Statistiques européennes en mal de croissance
Hier, la Commission européenne a publié ses nouvelles prévisions pour les économies européennes (Spring Forecast 2019). Cette grand-messe annuelle pour décideurs et critiques politiques constitue un point d'ancrage pour la politique future. Cette année encore, quelques enseignements intéressants peuvent en être retirés, d'autant plus pertinents à l'approche des élections du Parlement européen. Les nouvelles prévisions renferment un message explicite: l'Europe a grand besoin de croissance, et l'absence d'expansion maintient les finances publiques de nombreux États membres dans une situation précaire.
La Commission européenne pointe du doigt l'incertitude du climat international, qui joue des tours aux économies européennes. Par ailleurs, de nombreux facteurs propres aux secteurs et aux pays ont joué un rôle dans le récent ralentissement de la croissance, lequel a principalement touché l'Allemagne. La Commission est cependant convaincue que la dynamique intérieure est suffisamment forte que pour garantir à l'économie européenne une croissance modérée et la tirer de sa mauvaise passe actuelle. Le consommateur européen joue donc un rôle crucial pour maintenir à flot le navire européen dans le climat international houleux. La création d'emploi et les hausses salariales graduelles doivent former un rempart contre la conjoncture plus difficile qui règne sur les marchés internationaux. La Commission s'attend dès lors à une croissance plus marquée de 1,5% en 2020, après un ralentissement à 1,2% en 2019. Cette prévision est légèrement plus optimiste que le scénario de croissance avancé par KBC. Deux éléments cruciaux du raisonnement et du calcul de la Commission résident dans la résilience de la confiance des consommateurs et un désamorçage des conflits commerciaux internationaux. Reste à voir si le consommateur européen conservera son optimisme même si la croissance de l'emploi se met à décliner et si au moins quelques entreprises se retrouvent confrontées à davantage de difficultés devant la volatilité accrue du contexte international. Les derniers jours ont douloureusement prouvé que les conflits commerciaux internationaux sont loin d'être résolus. La recrudescence — pour ne pas dire l'aggravation — du conflit commercial entre les États-Unis et la Chine pourrait être le signe annonciateur de tensions commerciales entre les États-Unis et l'Union européenne.

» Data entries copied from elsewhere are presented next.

set_option maxHeartbeats 2000000 in
lemma jugar_eq_loop (n : Nat) :
    ∀ (pila mano : List Int) (juego : List (List Int)) (njuegos i : Int),
      pila.length ≤ n → PySem.List.pyGet? juego i = some pila →
      jugar mano juego njuegos i =
        (if (jugarLoop mano pila).2.2 then
          ((jugarLoop mano pila).1, ((PySem.List.pop? juego i).map Prod.snd).getD juego, njuegos - 1, i - 1)
         else ((jugarLoop mano pila).1, PySem.List.pySetD juego i (jugarLoop mano pila).2.1, njuegos, i)) := by
  induction n with
  | zero =>
    intro pila mano juego njuegos i hn hp
    have h3 : ¬ 3 ≤ pila.length := by omega
    rw [jugar.eq_def, hp, jugarLoop.eq_def]
    simp [h3, pySetD_self juego i pila hp]
  | succ n ih =>
    intro pila mano juego njuegos i hn hp
    by_cases h3 : 3 ≤ pila.length
    case neg =>
      rw [jugar.eq_def, hp, jugarLoop.eq_def]
      simp [h3, pySetD_self juego i pila hp]
    case pos =>
      rw [jugar.eq_def, hp, jugarLoop.eq_def]
      simp only [dif_pos h3, WINNERS]
      by_cases c1 : ([10, 20, 30] : List Int).contains (PySem.List.pyGetD pila 0 0 + PySem.List.pyGetD pila 1 0 + PySem.List.pyGetD pila (-1) 0) = true
      case pos =>
        obtain ⟨u, v, mid, z, rfl⟩ := exists_cons2_concat pila h3
        have hdl : (u :: v :: (mid ++ [z])).dropLast = u :: v :: mid := by
          rw [show u :: v :: (mid ++ [z]) = (u :: v :: mid) ++ [z] by simp]
          exact List.dropLast_concat
        have g0 : PySem.List.pyGetD (u :: v :: (mid ++ [z])) 0 0 = u := by simp [pysem]
        have g1 : PySem.List.pyGetD (u :: v :: (mid ++ [z])) 1 0 = v := by simp [pysem]
        have gm1 : PySem.List.pyGetD (u :: v :: (mid ++ [z])) (-1) 0 = z := by simp [pysem]
        simp only [g0, g1, gm1] at c1 ⊢
        rw [if_pos c1, if_pos c1]
        simp only [PySem.List.pop?_zero_cons, Option.getD_some, PySem.List.pop?_last, hdl,
          List.drop_succ_cons, List.drop_zero]
        by_cases hm : mid = []
        · subst hm
          rw [popSnd_pySetD]
          simp
        · have hm' : ¬ (mid.length = 0) := by simpa using hm
          rw [if_neg hm',
            ih mid _ (PySem.List.pySetD juego i mid) njuegos i
              (by simp at hn; omega) (pyGet?_pySetD_self juego i _ mid hp),
            popSnd_pySetD, pySetD_pySetD]
          simp [hm]
      case neg =>
      rw [if_neg c1, if_neg c1]
      by_cases c2 : ([10, 20, 30] : List Int).contains (PySem.List.pyGetD pila 0 0 + PySem.List.pyGetD pila (-1) 0 + PySem.List.pyGetD pila (-2) 0) = true
      case pos =>
        obtain ⟨u, mid, y, z, rfl⟩ := exists_cons_concat2 pila h3
        have hyz : u :: (mid ++ [y, z]) = (u :: (mid ++ [y])) ++ [z] := by simp
        have hdl1 : (u :: (mid ++ [y, z])).dropLast = u :: (mid ++ [y]) := by
          rw [hyz]; exact List.dropLast_concat
        have hdl2 : (u :: (mid ++ [y])).dropLast = u :: mid := by
          rw [show u :: (mid ++ [y]) = (u :: mid) ++ [y] by simp]
          exact List.dropLast_concat
        have g0 : PySem.List.pyGetD (u :: (mid ++ [y, z])) 0 0 = u := by simp [pysem]
        have gm1 : PySem.List.pyGetD (u :: (mid ++ [y, z])) (-1) 0 = z := by simp [pysem]
        have gm2 : PySem.List.pyGetD (u :: (mid ++ [y, z])) (-2) 0 = y := by simp [pysem]
        simp only [g0, gm1, gm2] at c2 ⊢
        rw [show u + z + y = u + y + z by ring] at c2 ⊢
        rw [if_pos c2, if_pos c2]
        have hpopz : PySem.List.pop? (mid ++ [y, z]) = some (z, mid ++ [y]) := by
          rw [show mid ++ [y, z] = (mid ++ [y]) ++ [z] by simp]
          exact PySem.List.pop?_last _ _
        simp only [PySem.List.pop?_zero_cons, Option.getD_some, hpopz, PySem.List.pop?_last,
          hdl1, hdl2, List.drop_succ_cons, List.drop_zero]
        by_cases hm : mid = []
        · subst hm
          rw [popSnd_pySetD]
          simp
        · have hm' : ¬ (mid.length = 0) := by simpa using hm
          rw [if_neg hm',
            ih mid _ (PySem.List.pySetD juego i mid) njuegos i
              (by simp at hn; omega) (pyGet?_pySetD_self juego i _ mid hp),
            popSnd_pySetD, pySetD_pySetD]
          simp [hm]
      case neg =>
      have c2b : ¬ (([10, 20, 30] : List Int).contains (PySem.List.pyGetD pila 0 0 + PySem.List.pyGetD pila (-2) 0 + PySem.List.pyGetD pila (-1) 0) = true) := by
        rw [show PySem.List.pyGetD pila 0 0 + PySem.List.pyGetD pila (-2) 0 + PySem.List.pyGetD pila (-1) 0
              = PySem.List.pyGetD pila 0 0 + PySem.List.pyGetD pila (-1) 0 + PySem.List.pyGetD pila (-2) 0 by ring]
        exact c2
      rw [if_neg c2, if_neg c2b]
      by_cases c3 : ([10, 20, 30] : List Int).contains (PySem.List.pyGetD pila (-1) 0 + PySem.List.pyGetD pila (-2) 0 + PySem.List.pyGetD pila (-3) 0) = true
      case pos =>
        obtain ⟨front, x, y, z, rfl⟩ := exists_concat3 pila h3
        have hxyz : front ++ [x, y, z] = ((front ++ [x]) ++ [y]) ++ [z] := by simp
        have hdl1 : (front ++ [x, y, z]).dropLast = front ++ [x, y] := by
          rw [show front ++ [x, y, z] = (front ++ [x, y]) ++ [z] by simp]
          exact List.dropLast_concat
        have hdl2 : (front ++ [x, y]).dropLast = front ++ [x] := by
          rw [show front ++ [x, y] = (front ++ [x]) ++ [y] by simp]
          exact List.dropLast_concat
        have hdl3 : (front ++ [x]).dropLast = front := List.dropLast_concat
        have gm1 : PySem.List.pyGetD (front ++ [x, y, z]) (-1) 0 = z := by simp [pysem]
        have gm2 : PySem.List.pyGetD (front ++ [x, y, z]) (-2) 0 = y := by simp [pysem]
        have gm3 : PySem.List.pyGetD (front ++ [x, y, z]) (-3) 0 = x := by simp [pysem]
        simp only [gm1, gm2, gm3] at c3 ⊢
        rw [show z + y + x = x + y + z by ring] at c3 ⊢
        rw [if_pos c3, if_pos c3]
        have hpop1 : PySem.List.pop? (front ++ [x, y, z]) = some (z, front ++ [x, y]) := by
          rw [show front ++ [x, y, z] = (front ++ [x, y]) ++ [z] by simp]
          exact PySem.List.pop?_last _ _
        have hpop2 : PySem.List.pop? (front ++ [x, y]) = some (y, front ++ [x]) := by
          rw [show front ++ [x, y] = (front ++ [x]) ++ [y] by simp]
          exact PySem.List.pop?_last _ _
        simp only [hpop1, hpop2, PySem.List.pop?_last, Option.getD_some, hdl1, hdl2, hdl3]
        by_cases hm : front = []
        · subst hm
          rw [popSnd_pySetD]
          simp
        · have hm' : ¬ (front.length = 0) := by simpa using hm
          rw [if_neg hm',
            ih front _ (PySem.List.pySetD juego i front) njuegos i
              (by simp at hn; omega) (pyGet?_pySetD_self juego i _ front hp),
            popSnd_pySetD, pySetD_pySetD]
          simp [hm]
      case neg =>
        have c3b : ¬ (([10, 20, 30] : List Int).contains (PySem.List.pyGetD pila (-3) 0 + PySem.List.pyGetD pila (-2) 0 + PySem.List.pyGetD pila (-1) 0) = true) := by
          rw [show PySem.List.pyGetD pila (-3) 0 + PySem.List.pyGetD pila (-2) 0 + PySem.List.pyGetD pila (-1) 0
                = PySem.List.pyGetD pila (-1) 0 + PySem.List.pyGetD pila (-2) 0 + PySem.List.pyGetD pila (-3) 0 by ring]
          exact c3
        rw [if_neg c3, if_neg c3b]
        simp [pySetD_self juego i pila hp]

Les perspectives de croissance de l'économie européenne sont donc des plus incertaines. Les nouvelles prévisions relatives aux finances publiques indiquent clairement que la marge budgétaire est limitée. Les déficits annuels ne semblent pas poser problème à première vue, mais ils sont tout de même critiques du fait de l'endettement accumulé dans une perspective historique. En principe, nombre d'États membres de l'UE — pas tous, certes — devraient poursuivre leurs assainissements. Vu la lassitude manifestée par la population européenne à l'égard de la politique d'austérité, qui repose d'ailleurs souvent davantage sur une perception que sur des faits, on peut s'interroger sur l'impact qui en découlera pour la consommation européenne. Mais d'un autre côté, la poursuite des assainissements est essentielle pour l'avenir de l'économie européenne, et devra de préférence s'assortir de réformes structurelles. La recherche d'un équilibre constituera le grand défi des pays portant un lourd héritage du passé. Sur fond d'une croissance économique en déclin, il s'agira d'une mission périlleuse, pour ne pas dire impossible. La croissance économique reste le fondement le plus solide susceptible d'imprimer des élans favorables aux marchés. Si cette base s'affaiblit sans crier gare, des réactions négatives des marchés ne sont pas à exclure.